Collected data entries

-- pv_equiv track=rewrite | github.com/abinavChandar/demo_env_l4 | arc_prompt_from_instructions_only.py | is_valid_grid
-- ===== SOURCE A (Python) =====
-- from typing import Any, Dict, List, Optional, Tuple
--
-- def is_valid_grid(obj: Any) -> bool:
--     if not isinstance(obj, list) or not obj:
--         return False
--     w = None
--     for row in obj:
--         if not isinstance(row, list) or not row:
--             return False
--         if w is None:
--             w = len(row)
--         if len(row) != w:
--             return False
--         for v in row:
--             if not isinstance(v, int) or v < 0 or v > 9:
--                 return False
--     return True
-- ===== SOURCE B (Python) =====
-- def is_valid_grid(obj) -> bool:
--     if not isinstance(obj, list) or not obj:
--         return False
--     if not all(isinstance(r, list) for r in obj):
--         return False
--     # zip(*obj) truncates to the shortest row; the grid is rectangular with
--     # nonempty rows iff cols is nonempty and sum of row lengths == rows * cols.
--     cols = list(zip(*obj))
--     if not cols:
--         return False
--     if sum(len(r) for r in obj) != len(obj) * len(cols):
--         return False
--     return all(isinstance(v, int) and 0 <= v <= 9 for col in cols for v in col)
-- ===== Notes on version B (the rewrite author's own statement) =====
-- stated objective: alternative
-- what changed: Replaces A's stateful row loop (running width w, early returns) by a transpose-based check: build cols = zip(*obj) (which truncates to the shortest row) and decide rectangularity by the counting identity sum(row lengths) == rows * cols, then validate cells column-wise over the transpose.
import Mathlib
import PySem

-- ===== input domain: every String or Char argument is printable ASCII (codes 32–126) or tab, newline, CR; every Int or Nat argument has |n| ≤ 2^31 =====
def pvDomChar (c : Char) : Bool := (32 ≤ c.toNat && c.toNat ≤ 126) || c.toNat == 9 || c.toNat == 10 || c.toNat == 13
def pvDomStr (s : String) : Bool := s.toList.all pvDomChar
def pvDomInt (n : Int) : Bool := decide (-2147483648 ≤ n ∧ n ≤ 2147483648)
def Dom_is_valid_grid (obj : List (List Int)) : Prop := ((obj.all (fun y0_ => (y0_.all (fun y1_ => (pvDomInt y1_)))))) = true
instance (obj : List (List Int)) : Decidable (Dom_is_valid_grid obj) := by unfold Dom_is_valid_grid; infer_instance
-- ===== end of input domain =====

-- B replaces A's stateful width-tracking loop by a transpose-based check: cols = zip(*obj)
-- truncates to the shortest row, rectangularity is the counting identity
-- sum(row lengths) == rows * cols, and cells are validated column-wise (objective: alternative).

-- ===== PORT A =====
-- inner 'for v in row' loop of A
def pvCellLoop : List Int → Bool
  | [] => true
  | v :: rest => if v < 0 || v > 9 then false else pvCellLoop rest

-- outer 'for row in obj' loop of A, carrying the running width w (None at start)
def pvRowLoop : List (List Int) → Option Int → Bool
  | [], _ => true
  | row :: rest, w =>
    if row.isEmpty then false
    else
      let w' := w.getD (row.length : Int)
      if (row.length : Int) ≠ w' then false
      else if pvCellLoop row then pvRowLoop rest (some w') else false

def is_valid_grid (obj : List (List Int)) : Bool :=
  if obj.isEmpty then false else pvRowLoop obj none

-- ===== PORT B =====
-- len(list(zip(*obj))) = minimum row length (for nonempty obj)
def pvNCols : List (List Int) → Nat
  | [] => 0
  | r :: rest => rest.foldl (fun a q => min a q.length) r.length

def is_valid_grid_alt (obj : List (List Int)) : Bool :=
  if obj.isEmpty then false
  else
    let m := pvNCols obj
    if m = 0 then false
    else if (obj.map List.length).sum ≠ obj.length * m then false
    else
      -- cells checked column-wise over the transpose: column j holds r[j] for each row r
      (List.range m).all (fun j => obj.all (fun r =>
        decide (0 ≤ r.getD j 0) && decide (r.getD j 0 ≤ 9)))

-- ===== PRECONDITION & SPEC =====
def Spec_is_valid_grid (obj : List (List Int)) (out : Bool) : Prop := out = is_valid_grid_alt obj
instance (obj : List (List Int)) (out : Bool) : Decidable (Spec_is_valid_grid obj out) := by unfold Spec_is_valid_grid; infer_instance

-- ===== CLAIM (what is proved, stated in full; the proofs are below) =====
def Claim_equal_is_valid_grid : Prop := ∀ (obj : List (List Int)), Dom_is_valid_grid obj → Spec_is_valid_grid obj (is_valid_grid obj)

-- ===== LEMMAS AND PROOFS =====

theorem pvCellLoop_eq (r : List Int) :
    pvCellLoop r = r.all (fun v => decide (0 ≤ v) && decide (v ≤ 9)) := by
  induction r with
  | nil => rfl
  | cons v rest ih =>
    simp only [pvCellLoop, List.all_cons, ih]
    by_cases h0 : (0:Int) ≤ v <;> by_cases h9 : v ≤ 9 <;> simp [h0, h9]

-- A's row loop, once the width is fixed, is an all() over the remaining rows
theorem pvRowLoop_some (rows : List (List Int)) (w : Int) :
    pvRowLoop rows (some w) =
      rows.all (fun r => !r.isEmpty && ((r.length : Int) == w) && pvCellLoop r) := by
  induction rows with
  | nil => rfl
  | cons r rest ih =>
    simp only [pvRowLoop, Option.getD_some, List.all_cons]
    by_cases he : r.isEmpty
    · simp [he]
    · by_cases hw : (r.length : Int) = w
      · by_cases hc : pvCellLoop r = true <;> simp [he, hw, hc, ih]
      · simp [he, hw]

-- canonical form of A on a nonempty input
theorem pvA_canon (r : List Int) (rest : List (List Int)) :
    is_valid_grid (r :: rest) =
      (r :: rest).all (fun q => !q.isEmpty && ((q.length : Int) == (r.length : Int)) && pvCellLoop q) := by
  unfold is_valid_grid
  simp only [List.isEmpty_cons, if_false, Bool.false_eq_true, List.all_cons]
  unfold pvRowLoop
  by_cases he : r.isEmpty
  · simp [he]
  · simp only [he, if_false, Option.getD_none, Bool.false_eq_true]
    rw [if_neg (by simp)]
    by_cases hc : pvCellLoop r = true
    · simp [hc, pvRowLoop_some]
    · simp [hc]

theorem pvFoldl_min_le_init (rs : List (List Int)) (a : Nat) :
    rs.foldl (fun a q => min a q.length) a ≤ a := by
  induction rs generalizing a with
  | nil => simp
  | cons q rest ih =>
    exact le_trans (ih (min a q.length)) (Nat.min_le_left _ _)

theorem pvFoldl_min_le_mem (rs : List (List Int)) (a : Nat) (q : List Int) (hq : q ∈ rs) :
    rs.foldl (fun a q => min a q.length) a ≤ q.length := by
  induction rs generalizing a with
  | nil => cases hq
  | cons p rest ih =>
    rcases List.mem_cons.mp hq with h | h
    · subst h
      exact le_trans (pvFoldl_min_le_init rest _) (Nat.min_le_right _ _)
    · exact ih _ h

theorem pvFoldl_min_lb (rs : List (List Int)) (a c : Nat)
    (ha : c ≤ a) (h : ∀ q ∈ rs, c ≤ q.length) :
    c ≤ rs.foldl (fun a q => min a q.length) a := by
  induction rs generalizing a with
  | nil => simpa
  | cons q rest ih =>
    exact ih (min a q.length) (le_min ha (h q (by simp)))
      (fun p hp => h p (by simp [hp]))

theorem pvSum_const (obj : List (List Int)) (w : Nat) (h : ∀ q ∈ obj, q.length = w) :
    (obj.map List.length).sum = obj.length * w := by
  induction obj with
  | nil => simp
  | cons q rest ih =>
    simp only [List.map_cons, List.sum_cons, List.length_cons, h q (by simp),
      ih (fun p hp => h p (by simp [hp]))]
    ring

-- if the sum equals rows * m and m is a lower bound, every row has length m
theorem pvSum_forces_eq (obj : List (List Int)) (m : Nat)
    (hlb : ∀ q ∈ obj, m ≤ q.length)
    (hsum : (obj.map List.length).sum = obj.length * m) :
    ∀ q ∈ obj, q.length = m := by
  induction obj with
  | nil => intro q hq; cases hq
  | cons r rest ih =>
    have hr : m ≤ r.length := hlb r (by simp)
    have hrest_lb : ∀ q ∈ rest, m ≤ q.length := fun q hq => hlb q (by simp [hq])
    have hrest_ge : rest.length * m ≤ (rest.map List.length).sum := by
      clear hsum ih hlb hr
      induction rest with
      | nil => simp
      | cons p ps ihh =>
        simp only [List.length_cons, List.map_cons, List.sum_cons, Nat.succ_mul]
        have := hrest_lb p (by simp)
        have := ihh (fun q hq => hrest_lb q (by simp [hq]))
        omega
    simp only [List.map_cons, List.sum_cons, List.length_cons, Nat.succ_mul] at hsum
    have hrlen : r.length = m := by omega
    have hsum' : (rest.map List.length).sum = rest.length * m := by omega
    intro q hq
    rcases List.mem_cons.mp hq with h | h
    · subst h; exact hrlen
    · exact ih hrest_lb hsum' q h

-- column-wise cell check equals row-wise cell check on a rectangular grid
theorem pvColwise_eq_rowwise (obj : List (List Int)) (m : Nat)
    (hlen : ∀ q ∈ obj, q.length = m) :
    ((List.range m).all (fun j => obj.all (fun r =>
        decide (0 ≤ r.getD j 0) && decide (r.getD j 0 ≤ 9))))
      = obj.all (fun r => r.all (fun v => decide (0 ≤ v) && decide (v ≤ 9))) := by
  rw [Bool.eq_iff_iff]
  simp only [List.all_eq_true, List.mem_range]
  constructor
  · intro h r hr v hv
    obtain ⟨j, hj, rfl⟩ := List.mem_iff_getElem.mp hv
    have hjm : j < m := (hlen r hr) ▸ hj
    have := h j hjm r hr
    rwa [List.getD_eq_getElem r 0 hj] at this
  · intro h j hj r hr
    have hjr : j < r.length := (hlen r hr).symm ▸ hj
    rw [List.getD_eq_getElem r 0 hjr]
    exact h r hr _ (List.getElem_mem hjr)

theorem is_valid_grid_eq_alt (obj : List (List Int)) :
    is_valid_grid obj = is_valid_grid_alt obj := by
  cases obj with
  | nil => rfl
  | cons r rest =>
    rw [pvA_canon]
    unfold is_valid_grid_alt
    simp only [List.isEmpty_cons, if_false, Bool.false_eq_true]
    set m := pvNCols (r :: rest) with hm
    have hlb : ∀ q ∈ (r :: rest), m ≤ q.length := by
      intro q hq
      rcases List.mem_cons.mp hq with h | h
      · rw [h]; exact pvFoldl_min_le_init rest r.length
      · exact pvFoldl_min_le_mem rest r.length q h
    by_cases hA : ((r :: rest).all
        (fun q => !q.isEmpty && ((q.length : Int) == (r.length : Int)) && pvCellLoop q)) = true
    · -- A is true: every row nonempty, length = r.length, cells ok
      have hprops : ∀ q ∈ (r :: rest), q.length = r.length ∧ 0 < q.length ∧ pvCellLoop q = true := by
        intro q hq
        have h := (List.all_eq_true.mp hA) q hq
        simp only [Bool.and_eq_true, beq_iff_eq] at h
        obtain ⟨⟨h1, h2⟩, h3⟩ := h
        have hpos : 0 < q.length := by
          cases q with
          | nil => simp at h1
          | cons _ _ => simp
        exact ⟨by exact_mod_cast h2, hpos, h3⟩
      have hmr : m = r.length := le_antisymm (hlb r (by simp))
        (pvFoldl_min_lb rest (List.length r) (List.length r) le_rfl
          (fun q hq => (hprops q (by simp [hq])).1 ▸ le_rfl))
      have hm0 : m ≠ 0 := by
        have := (hprops r (by simp)).2.1
        omega
      have hsum : ((r :: rest).map List.length).sum = (r :: rest).length * m := by
        rw [hmr]
        exact pvSum_const _ _ (fun q hq => (hprops q hq).1)
      rw [hA, if_neg hm0, if_neg (not_not_intro hsum)]
      rw [pvColwise_eq_rowwise _ m (fun q hq => (hprops q hq).1.trans hmr.symm)]
      symm
      refine List.all_eq_true.mpr (fun q hq => ?_)
      show (q.all fun v => decide (0 ≤ v) && decide (v ≤ 9)) = true
      rw [← pvCellLoop_eq]
      exact (hprops q hq).2.2
    · -- A is false: some shape or cell check fails; show B is false too
      rw [Bool.eq_false_iff.mpr hA]
      by_cases hm0 : m = 0
      · simp [hm0]
      · rw [if_neg hm0]
        by_cases hsum : ((r :: rest).map List.length).sum = (r :: rest).length * m
        · -- shape is fine, so some cell must be bad
          have hlen : ∀ q ∈ (r :: rest), q.length = m := pvSum_forces_eq _ m hlb hsum
          rw [if_neg (not_not_intro hsum)]
          rw [pvColwise_eq_rowwise _ m hlen]
          symm
          rw [Bool.eq_false_iff]
          intro hcells
          apply hA
          refine List.all_eq_true.mpr (fun q hq => ?_)
          have hcq : (q.all fun v => decide (0 ≤ v) && decide (v ≤ 9)) = true :=
            List.all_eq_true.mp hcells q hq
          have hq1 : q.length = m := hlen q hq
          have hr1 : r.length = m := hlen r (by simp)
          show (!q.isEmpty && ((q.length : Int) == (r.length : Int)) && pvCellLoop q) = true
          simp only [Bool.and_eq_true, beq_iff_eq]
          refine ⟨⟨?_, by rw [hq1, hr1]⟩, by rw [pvCellLoop_eq]; exact hcq⟩
          cases q with
          | nil => simp at hq1; omega
          | cons _ _ => simp
        · rw [if_pos hsum]

-- ===== VERDICT (by name: the statement is the Claim_ definition above) =====
theorem is_valid_grid_spec : Claim_equal_is_valid_grid := by
  intro obj _
  exact is_valid_grid_eq_alt obj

PROBLEM REQUIREMENTS
Return each line of the data where the word "input" appears.

ANSWER SPACE
-- ===== input domain: every String or Char argument is printable ASCII (codes 32–126) or tab, newline, CR; every Int or Nat argument has |n| ≤ 2^31 =====
-- ===== end of input domain =====
-- canonical form of A on a nonempty input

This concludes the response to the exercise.